- Date: 7–13 October
- Edition: 19th
- Category: Tier II
- Draw: 28S / 16D
- Prize money: $450,000
- Surface: Hard (Greenset) / indoor
- Location: Filderstadt, Germany
- Venue: Filderstadt Tennis Club

Champions

Singles
- Martina Hingis

Doubles
- Nicole Arendt / Jana Novotná
- ← 1995 · Porsche Tennis Grand Prix · 1997 →

= 1996 Porsche Tennis Grand Prix =

The 1996 Porsche Tennis Grand Prix was a women's tennis tournament played on indoor hard courts at the Filderstadt Tennis Club in Filderstadt in Germany that was part of Tier II of the 1996 WTA Tour.
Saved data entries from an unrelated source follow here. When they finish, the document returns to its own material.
-- pv_equiv track=rewrite | github.com/Fondamenti18/fondamenti-di-programmazione | students/1806064/homework03/program02.py | basso
-- ===== SOURCE A (Python) =====
-- def colora_quad(output,y,x,c):
--     for j in range(y,y+40):
--         for i in range(x,x+40):
--             output[j][i]=c
--     return output
--
-- def basso(y,x,matrice,altezza):
--     contapassi=""
--     y+=40
--     while y<altezza:
--         valore=matrice[y][x]
--         if valore!=(255,0,0) and valore!=(0,255,0):
--             matrice=colora_quad(matrice,y,x,(0,255,0))
--             contapassi+="1"
--             y+=40
--         else:
--             return y-40,x,matrice,contapassi
--     y-=40
--     return y,x,matrice,contapassi
-- ===== SOURCE B (Python) =====
-- def basso(y, x, matrice, altezza):
--     # Pass 1: scan downward in steps of 40, counting free (non-red, non-green) cells.
--     steps = 0
--     yy = y + 40
--     while yy < altezza and matrice[yy][x] != (255, 0, 0) and matrice[yy][x] != (0, 255, 0):
--         steps += 1
--         yy += 40
--     # Pass 2: paint a 40x40 green block at each counted step position.
--     for k in range(steps):
--         r0 = y + 40 + 40 * k
--         for j in range(r0, r0 + 40):
--             row = matrice[j]
--             for i in range(x, x + 40):
--                 row[i] = (0, 255, 0)
--     return y + 40 * steps, x, matrice, "1" * steps
-- ===== Notes on version B (the rewrite author's own statement) =====
-- stated objective: alternative
-- what changed: A interleaves guard-checking and painting in one walk down the grid; B first scans downward counting the free step positions, then paints the 40x40 green blocks and builds the step string from the count in a separate pass.
import Mathlib
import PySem

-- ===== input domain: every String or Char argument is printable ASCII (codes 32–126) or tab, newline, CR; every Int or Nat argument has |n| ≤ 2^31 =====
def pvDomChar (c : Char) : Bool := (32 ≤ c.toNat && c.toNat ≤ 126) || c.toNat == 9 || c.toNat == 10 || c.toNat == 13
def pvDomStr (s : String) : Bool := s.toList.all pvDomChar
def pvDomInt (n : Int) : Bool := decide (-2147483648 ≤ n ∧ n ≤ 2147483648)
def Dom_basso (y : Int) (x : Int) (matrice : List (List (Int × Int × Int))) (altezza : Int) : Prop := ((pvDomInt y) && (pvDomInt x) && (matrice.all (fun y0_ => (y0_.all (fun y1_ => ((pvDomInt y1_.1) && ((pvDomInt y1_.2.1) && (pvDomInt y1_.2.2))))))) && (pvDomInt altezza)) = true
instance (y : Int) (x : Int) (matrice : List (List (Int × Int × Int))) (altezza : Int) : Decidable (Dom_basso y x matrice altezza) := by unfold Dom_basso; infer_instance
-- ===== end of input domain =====

-- B separates A's interleaved walk into a counting scan followed by a painting pass; equivalence is about
-- the RETURN value (A and B both mutate `matrice` in place in Python, producing the same final matrix).

-- ===== PORT A =====
-- row[i] = c  (Python: negative index wraps; out of range raises — such inputs are outside Pre_, List.set is then a no-op)
def pySetCell (row : List (Int × Int × Int)) (i : Int) (c : Int × Int × Int) : List (Int × Int × Int) :=
  let i' := if i < 0 then i + (row.length : Int) else i
  if 0 ≤ i' then row.set i'.toNat c else row

-- m[j][i] = c  (same convention for j)
def pySetRow (m : List (List (Int × Int × Int))) (j : Int) (i : Int) (c : Int × Int × Int) : List (List (Int × Int × Int)) :=
  let j' := if j < 0 then j + (m.length : Int) else j
  if 0 ≤ j' then m.modify j'.toNat (fun row => pySetCell row i c) else m

def colora_quad (output : List (List (Int × Int × Int))) (y x : Int) (c : Int × Int × Int) : List (List (Int × Int × Int)) :=
  (PySem.List.pyRange y (y + 40) 1).foldl (fun out j =>
    (PySem.List.pyRange x (x + 40) 1).foldl (fun o i => pySetRow o j i c) out) output

def bassoLoop (y x : Int) (matrice : List (List (Int × Int × Int))) (altezza : Int) (contapassi : String) :
    Int × Int × (List (List (Int × Int × Int))) × String :=
  if _h : y < altezza then
    match (PySem.List.pyGet? matrice y).bind (fun row => PySem.List.pyGet? row x) with
    | none => (y, x, matrice, contapassi)  -- Python raises IndexError here; outside Pre_
    | some valore =>
      if valore ≠ (255, 0, 0) ∧ valore ≠ (0, 255, 0) then
        bassoLoop (y + 40) x (colora_quad matrice y x (0, 255, 0)) altezza (contapassi ++ "1")
      else
        (y - 40, x, matrice, contapassi)
  else
    (y - 40, x, matrice, contapassi)
termination_by (altezza - y).toNat
decreasing_by omega

def basso (y : Int) (x : Int) (matrice : List (List (Int × Int × Int))) (altezza : Int) : Int × Int × (List (List (Int × Int × Int))) × String :=
  bassoLoop (y + 40) x matrice altezza ""

-- ===== PORT B =====
-- Pass 1: count how many step positions are free (neither red nor green)
def scanSteps (yy x : Int) (m : List (List (Int × Int × Int))) (altezza : Int) : Nat :=
  if _h : yy < altezza then
    match (PySem.List.pyGet? m yy).bind (fun row => PySem.List.pyGet? row x) with
    | none => 0  -- Python raises IndexError here; outside Pre_
    | some v =>
      if v ≠ (255, 0, 0) ∧ v ≠ (0, 255, 0) then scanSteps (yy + 40) x m altezza + 1 else 0
  else 0
termination_by (altezza - yy).toNat
decreasing_by omega

-- Pass 2: paint one 40×40 block green
def paintBlock (m : List (List (Int × Int × Int))) (r0 x : Int) : List (List (Int × Int × Int)) :=
  (PySem.List.pyRange r0 (r0 + 40) 1).foldl (fun o j =>
    (PySem.List.pyRange x (x + 40) 1).foldl (fun o2 i => pySetRow o2 j i (0, 255, 0)) o) m

def basso_alt (y : Int) (x : Int) (matrice : List (List (Int × Int × Int))) (altezza : Int) : Int × Int × (List (List (Int × Int × Int))) × String :=
  let steps := scanSteps (y + 40) x matrice altezza
  let m' := (List.range steps).foldl (fun mm (k : Nat) => paintBlock mm (y + 40 + 40 * (k : Int)) x) matrice
  (y + 40 * (steps : Int), x, m', String.ofList (List.replicate steps '1'))

-- ===== PRECONDITION & SPEC =====
-- Pre_ excludes inputs where the downward traversal would index out of range (A raises IndexError) or
-- reach a negative index, where Python's wraparound makes A's mixed raise/return behaviour accidental.
def Pre_basso (y : Int) (x : Int) (matrice : List (List (Int × Int × Int))) (altezza : Int) : Prop :=
  altezza ≤ y + 40 ∨
    (0 ≤ x ∧ 0 ≤ y + 40 ∧ altezza + 39 ≤ (matrice.length : Int) ∧
      ∀ r ∈ matrice, x + 40 ≤ (r.length : Int))
instance (y : Int) (x : Int) (matrice : List (List (Int × Int × Int))) (altezza : Int) : Decidable (Pre_basso y x matrice altezza) := by unfold Pre_basso; infer_instance

def pvWitness_basso : Int × Int × (List (List (Int × Int × Int))) × Int := (0, 0, [], 0)

-- instance search fails to assemble DecidableEq for this nested product; spelled out by hand
def pvDecEqOut : DecidableEq (Int × Int × (List (List (Int × Int × Int))) × String) :=
  fun a b => @instDecidableEqProd _ _ _
    (fun c d => @instDecidableEqProd _ _ _
      (fun e f => @instDecidableEqProd _ _ (fun g h => instDecidableEqList g h)
        (fun i j => instDecidableEqString i j) e f) c d) a b

def Spec_basso (y : Int) (x : Int) (matrice : List (List (Int × Int × Int))) (altezza : Int) (out : Int × Int × (List (List (Int × Int × Int))) × String) : Prop := out = basso_alt y x matrice altezza
instance (y : Int) (x : Int) (matrice : List (List (Int × Int × Int))) (altezza : Int) (out : Int × Int × (List (List (Int × Int × Int))) × String) : Decidable (Spec_basso y x matrice altezza out) := by unfold Spec_basso; exact pvDecEqOut out (basso_alt y x matrice altezza)

-- ===== CLAIM (what is proved, stated in full; the proofs are below) =====
def Claim_equal_basso : Prop := ∀ (y : Int) (x : Int) (matrice : List (List (Int × Int × Int))) (altezza : Int), Dom_basso y x matrice altezza → Pre_basso y x matrice altezza → Spec_basso y x matrice altezza (basso y x matrice altezza)

-- ===== LEMMAS AND PROOFS =====

theorem basso_witness_ok : Dom_basso pvWitness_basso.1 pvWitness_basso.2.1 pvWitness_basso.2.2.1 pvWitness_basso.2.2.2 ∧ Pre_basso pvWitness_basso.1 pvWitness_basso.2.1 pvWitness_basso.2.2.1 pvWitness_basso.2.2.2 := by
  constructor <;> decide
It was the 19th edition of the tournament and was held from 7 October until 13 October 1996. Eighth-seeded Martina Hingis won the singles title.

==Finals==
===Singles===

SUI Martina Hingis defeated GER Anke Huber 6–2, 3–6, 6–3
- It was Hingis' 1st singles title of the year and of her career.

===Doubles===

USA Nicole Arendt / CZE Jana Novotná defeated SUI Martina Hingis / CZE Helena Suková 6–2, 6–3
- It was Arendt's 2nd title of the year and the 9th of her career. It was Novotná's 7th title of the year and the 73rd of her career.